¿A qué edad tiene uno derecho a desconectarse del mundanal ruido para dedicarse a cultivar su jardín? Al final de la jocosa novela de Voltaire, Candide, el héroe, después de recorrer el mundo, de participar en las guerras de su tiempo, de vivir la actualidad, exclama: “Cultivemos nuestro jardín”. Pasar unas semanas lejos de la actualidad nacional e internacional, sin leer periódicos, sin ver televisión, ni X, tampoco Instagram, gozando libros, escuchando música, acompañando a los nietos a recorrer senderos en el bosque que tu padre te hizo descubrir, frente a un soberbio acantilado lleva uno a reflexionar.
Muchas cosas pierden su importancia. ¿O será porque uno tiene una larga vida por detrás?
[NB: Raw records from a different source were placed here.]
-- pv_equiv track=rewrite | github.com/jcolinpatrick/kryptos | scripts/e_s_122_berlin_clock_perm.py | lamps_to_permutation
-- ===== SOURCE A (Python) =====
-- def lamps_to_permutation(lamps, length):
--     """Convert lamp pattern to a transposition permutation.
--
--     Strategy: lit positions are read first, then unlit positions.
--     For text longer than 24 lamps, extend pattern cyclically.
--     """
--     n_lamps = len(lamps)
--     lit_positions = []
--     unlit_positions = []
--
--     for i in range(length):
--         lamp_idx = i % n_lamps
--         if lamps[lamp_idx]:
--             lit_positions.append(i)
--         else:
--             unlit_positions.append(i)
--
--     # Permutation: first read all lit positions, then unlit
--     perm = lit_positions + unlit_positions
--     return perm
-- ===== SOURCE B (Python) =====
-- def lamps_to_permutation(lamps, length):
--     """Lit indices first (in order), then unlit, via one stable sort on the lamp state."""
--     n_lamps = len(lamps)
--     return sorted(range(length), key=lambda i: not lamps[i % n_lamps])
-- ===== Notes on version B (the rewrite author's own statement) =====
-- stated objective: idiomatic
-- what changed: Replaces the explicit two-accumulator partition loop with a single stable sort of range(length) keyed on the (cyclically indexed) lamp state, relying on sort stability for the lit-then-unlit order.
import Mathlib
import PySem

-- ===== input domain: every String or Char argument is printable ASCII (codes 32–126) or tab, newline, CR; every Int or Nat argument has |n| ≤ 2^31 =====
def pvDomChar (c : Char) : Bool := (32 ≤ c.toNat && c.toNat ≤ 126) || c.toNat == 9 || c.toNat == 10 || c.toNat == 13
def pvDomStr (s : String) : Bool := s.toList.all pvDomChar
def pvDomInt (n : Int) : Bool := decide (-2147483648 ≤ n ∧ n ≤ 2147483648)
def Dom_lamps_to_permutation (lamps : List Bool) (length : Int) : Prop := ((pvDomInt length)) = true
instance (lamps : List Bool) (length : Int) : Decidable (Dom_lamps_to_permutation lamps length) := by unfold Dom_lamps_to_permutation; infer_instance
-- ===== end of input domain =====

-- B replaces A's two-accumulator partition loop with one stable sort keyed on lamp state (idiomatic, not faster).

-- ===== PORT A =====
-- literal port: loop over range(length), appending i to lit or unlit, then concatenate
def lamps_to_permutation (lamps : List Bool) (length : Int) : List Int :=
  let n_lamps : Int := lamps.length
  let acc :=
    (PySem.List.pyRange 0 length 1).foldl
      (fun (acc : List Int × List Int) i =>
        if (PySem.List.pyGet? lamps (PySem.Int.mod i n_lamps)).getD false
        then (acc.1 ++ [i], acc.2)
        else (acc.1, acc.2 ++ [i]))
      ([], [])
  acc.1 ++ acc.2

-- ===== PORT B =====
-- literal port of Source B: stable sort of range(length) by key i ↦ not lamps[i % n_lamps]
def lamps_to_permutation_alt (lamps : List Bool) (length : Int) : List Int :=
  let n_lamps : Int := lamps.length
  PySem.List.sorted (PySem.List.pyRange 0 length 1)
    (fun i => !((PySem.List.pyGet? lamps (PySem.Int.mod i n_lamps)).getD false)) false

-- ===== PRECONDITION & SPEC =====
-- Pre_ excludes exactly lamps = [] with length ≥ 1, where Python A (and B) raise ZeroDivisionError on i % 0.
def Pre_lamps_to_permutation (lamps : List Bool) (length : Int) : Prop :=
  lamps ≠ [] ∨ length < 1
instance (lamps : List Bool) (length : Int) : Decidable (Pre_lamps_to_permutation lamps length) := by unfold Pre_lamps_to_permutation; infer_instance

def pvWitness_lamps_to_permutation : List Bool × Int := ([true, false, true], 7)

def Spec_lamps_to_permutation (lamps : List Bool) (length : Int) (out : List Int) : Prop := out = lamps_to_permutation_alt lamps length
instance (lamps : List Bool) (length : Int) (out : List Int) : Decidable (Spec_lamps_to_permutation lamps length out) := by unfold Spec_lamps_to_permutation; infer_instance

-- ===== CLAIM (what is proved, stated in full; the proofs are below) =====
def Claim_equal_lamps_to_permutation : Prop := ∀ (lamps : List Bool) (length : Int), Dom_lamps_to_permutation lamps length → Pre_lamps_to_permutation lamps length → Spec_lamps_to_permutation lamps length (lamps_to_permutation lamps length)

-- ===== LEMMAS AND PROOFS =====

-- inserting a false-key element into (all-false F) ++ (all-true T) puts it at the end of F
theorem insertBool_false {α : Type} (key : α → Bool) (x : α) (F T : List α)
    (hx : key x = false) (hF : ∀ y ∈ F, key y = false) (hT : ∀ y ∈ T, key y = true) :
    PySem.List.insertBy (fun a b => decide (key a < key b)) x (F ++ T) = (F ++ [x]) ++ T := by
  induction F with
  | nil =>
    cases T with
    | nil => simp [PySem.List.insertBy]
    | cons y ys =>
      have hy : key y = true := hT y (by simp)
      simp [PySem.List.insertBy, hx, hy]
  | cons f F' ih =>
    have hf : key f = false := hF f (by simp)
    have hF' : ∀ y ∈ F', key y = false := fun y hy => hF y (List.mem_cons_of_mem _ hy)
    simp only [List.cons_append, PySem.List.insertBy]
    rw [if_neg (by simp [hx, hf]), ih hF']

-- inserting a true-key element goes to the very end
theorem insertBool_true {α : Type} (key : α → Bool) (x : α) (ys : List α)
    (hx : key x = true) :
    PySem.List.insertBy (fun a b => decide (key a < key b)) x ys = ys ++ [x] := by
  apply PySem.List.insertBy_of_forall_not_before
  intro y _
  simp [hx]

-- the insertion-sort fold on a Bool key maintains the false-block/true-block split
theorem foldl_insertBool {α : Type} (key : α → Bool) (xs F T : List α)
    (hF : ∀ y ∈ F, key y = false) (hT : ∀ y ∈ T, key y = true) :
    xs.foldl (fun acc x => PySem.List.insertBy (fun a b => decide (key a < key b)) x acc) (F ++ T)
      = (F ++ xs.filter (fun x => !(key x))) ++ (T ++ xs.filter key) := by
  induction xs generalizing F T with
  | nil => simp
  | cons x xs ih =>
    cases hx : key x with
    | false =>
      have hF' : ∀ y ∈ F ++ [x], key y = false := by
        intro y hy
        rcases List.mem_append.1 hy with h | h
        · exact hF y h
        · simp at h; subst h; exact hx
      rw [List.foldl_cons, insertBool_false key x F T hx hF hT, ih (F ++ [x]) T hF' hT]
      simp [hx]
    | true =>
      have hT' : ∀ y ∈ T ++ [x], key y = true := by
        intro y hy
        rcases List.mem_append.1 hy with h | h
        · exact hT y h
        · simp at h; subst h; exact hx
      have hins : PySem.List.insertBy (fun a b => decide (key a < key b)) x (F ++ T)
          = F ++ (T ++ [x]) := by
        rw [insertBool_true key x (F ++ T) hx]; simp
      rw [List.foldl_cons, hins, ih F (T ++ [x]) hF hT']
      simp [hx]

-- a stable sort on a Bool key is exactly "false keys first, true keys second"
theorem sorted_bool_key {α : Type} (key : α → Bool) (xs : List α) :
    PySem.List.sorted xs key false = xs.filter (fun x => !(key x)) ++ xs.filter key := by
  rw [PySem.List.sorted_eq_foldl_insertBy]
  have := foldl_insertBool key xs [] [] (by simp) (by simp)
  simpa using this

-- A's two-accumulator fold computes the two filters
theorem foldA (c : Int → Bool) (xs : List Int) (L U : List Int) :
    xs.foldl (fun (acc : List Int × List Int) i =>
        if c i then (acc.1 ++ [i], acc.2) else (acc.1, acc.2 ++ [i])) (L, U)
      = (L ++ xs.filter c, U ++ xs.filter (fun i => !(c i))) := by
  induction xs generalizing L U with
  | nil => simp
  | cons x xs ih =>
    cases hx : c x with
    | false => simp [hx, ih]
    | true => simp [hx, ih]

-- ===== VERDICT (by name: the statement is the Claim_ definition above) =====
theorem lamps_to_permutation_spec : Claim_equal_lamps_to_permutation := by
  intro lamps length _ _
  show lamps_to_permutation lamps length = lamps_to_permutation_alt lamps length
  unfold lamps_to_permutation lamps_to_permutation_alt
  simp only [sorted_bool_key, foldA, Bool.not_not, List.nil_append]
-- pv_equiv track=rewrite | github.com/ghx312/Write_Ups | Hack.lu_CTF_2025/Crypto/MÄNUAL/MÄNUAL.py | gf2_invert
-- ===== SOURCE A (Python) =====
-- def gf2_invert(rows):
--     n = len(rows)
--     A = rows[:]
--     I = [1 << (n-1-r) for r in range(n)]
--     for col in range(n):
--         pivot_row = None
--         for r in range(col, n):
--             if (A[r] >> (n-1-col)) & 1:
--                 pivot_row = r
--                 break
--         if pivot_row is None:
--             raise RuntimeError("matrix not invertible")
--         if pivot_row != col:
--             A[col], A[pivot_row] = A[pivot_row], A[col]
--             I[col], I[pivot_row] = I[pivot_row], I[col]
--         for r in range(n):
--             if r != col and ((A[r] >> (n-1-col)) & 1):
--                 A[r] ^= A[col]
--                 I[r] ^= I[col]
--     return I
-- ===== SOURCE B (Python) =====
-- def gf2_invert(rows):
--     n = len(rows)
--     A = rows[:]
--     I = [1 << (n-1-r) for r in range(n)]
--     # forward pass: reduce A to upper-triangular form with 1s on the diagonal
--     for col in range(n):
--         pivot_row = None
--         for r in range(col, n):
--             if (A[r] >> (n-1-col)) & 1:
--                 pivot_row = r
--                 break
--         if pivot_row is None:
--             raise RuntimeError("matrix not invertible")
--         if pivot_row != col:
--             A[col], A[pivot_row] = A[pivot_row], A[col]
--             I[col], I[pivot_row] = I[pivot_row], I[col]
--         for r in range(col + 1, n):
--             if (A[r] >> (n-1-col)) & 1:
--                 A[r] ^= A[col]
--                 I[r] ^= I[col]
--     # back-substitution pass: clear the entries above each pivot
--     for col in range(n - 1, -1, -1):
--         for r in range(col):
--             if (A[r] >> (n-1-col)) & 1:
--                 A[r] ^= A[col]
--                 I[r] ^= I[col]
--     return I
-- ===== Notes on version B (the rewrite author's own statement) =====
-- stated objective: alternative
-- what changed: A's single Gauss-Jordan sweep (each pivot is xored into every other row immediately) is replaced by a forward-elimination pass that only clears entries below the pivot, leaving an upper-triangular matrix, followed by a separate back-substitution pass clearing the entries above each pivot; both yield the unique GF(2) inverse.
import Mathlib
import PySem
Ha visto deshacerse los imperios coloniales, ha recorrido los lugares que ocupan en la actualidad, ha saludado de mano a Vladímir Putin cuando visitó México en el lejano sexenio de Vicente Fox, estuvo en las Torres Gemelas antes de lo que ustedes saben, ha visto a Boris Yeltsin presidir el desfile número 50 de la Victoria en Moscú, ha contemplado a Gaza cuando Israel tenía apenas trece años, vio y escuchó en pantalla al general De Gaulle gritar ¡Viva el Quebec libre! Y en México, al lado del presidente Adolfo López Mateos, exclamar en español, con acento galo, “nuestros dos pueblos, la mano en la mano”, escuchó, al salir del Centro Médico donde fungía como traductor para el Comité Olímpico, a las doce de la noche de cierto Dos de Octubre, escuchó al taxista espantado: “Hay tanques en Tlatelolco”.
¿Esas cosas pierden realmente su importancia? Los estudiantes se siguen manifestando, los aviones siguen bombardeando, los misiles siguen destruyendo y matando, los terroristas siguen atentando, los electores siguen votando o se abstienen de votar, los demonios derrotados ayer regresan hoy, es un cuento de nunca acabar. No veo los noticieros, en cinco minutos recorro los periódicos, sin embargo, el mundo no me suelta, no hay manera de alejarme, me entero de todos modos de las dolencias del Papa, de la maldad de Boko Haram y de ISIS, de que el antisemitismo es más vivaz que nunca, de que en Ucrania más de 220 mil edificios han sido arrasados, y quién sabe cuántos en Gaza que ha enterrado más de 40 mil muertos desde el 8 de octubre del año pasado. No hay manera de retirarse en un monasterio de silenciosos trapenses.
Prefiero escuchar el canto de los muchos pájaros que milagrosa y generosamente no han abandonado la megalópolis de la Ciudad de México, a pesar de que dejó de llamarse D.F., pero no puedo olvidar la bestialidad de las masacres y violaciones en todas partes de nuestro querido México. Permanencias de la historia. No tenía yo diez años, cuando esperaba el inicio de la tercera guerra mundial con apocalipsis nuclear, tenía veinte cuando la crisis de los cohetes en Cuba rozó la realidad de un posible exterminio masivo, rebasé los ochenta cuando regresa la amenaza, expresada ya muchas veces por Vladímir Putin. Parece que la Historia se repite sin fin, y, por desgracia, no como farsa. En ese sentido, desmiente cada día a Karl Marx.
Cada día los cruzados toman y saquean bestialmente Constantinopla (1204), a pesar de la excomunicación papal, cada día los turcos toman no menos cruelmente a Constantinopla (1453), cada día cristianos contra musulmanes y viceversa, cada día Alejandro Magno manda levantar miles de cruces en la playa palestina para crucificar a los que se atrevieron a resistirle en Tiro. Nací en la hora más oscura de la Segunda Guerra Mundial, a principio de 1942, cuando los japoneses tomaban Singapur, antes de la derrota nazi en Stalingrado y después, siempre hubo guerras, opresión, dictaduras, terror. Como ciudadano del mundo, uno se encuentra inevitablemente implicado. Y desesperado por su impotencia. No, definitivamente, uno no puede cerrar los ojos y, por más que esté en seguridad, seguirá acompañado y manchado por la guerra hasta el último día de su vida.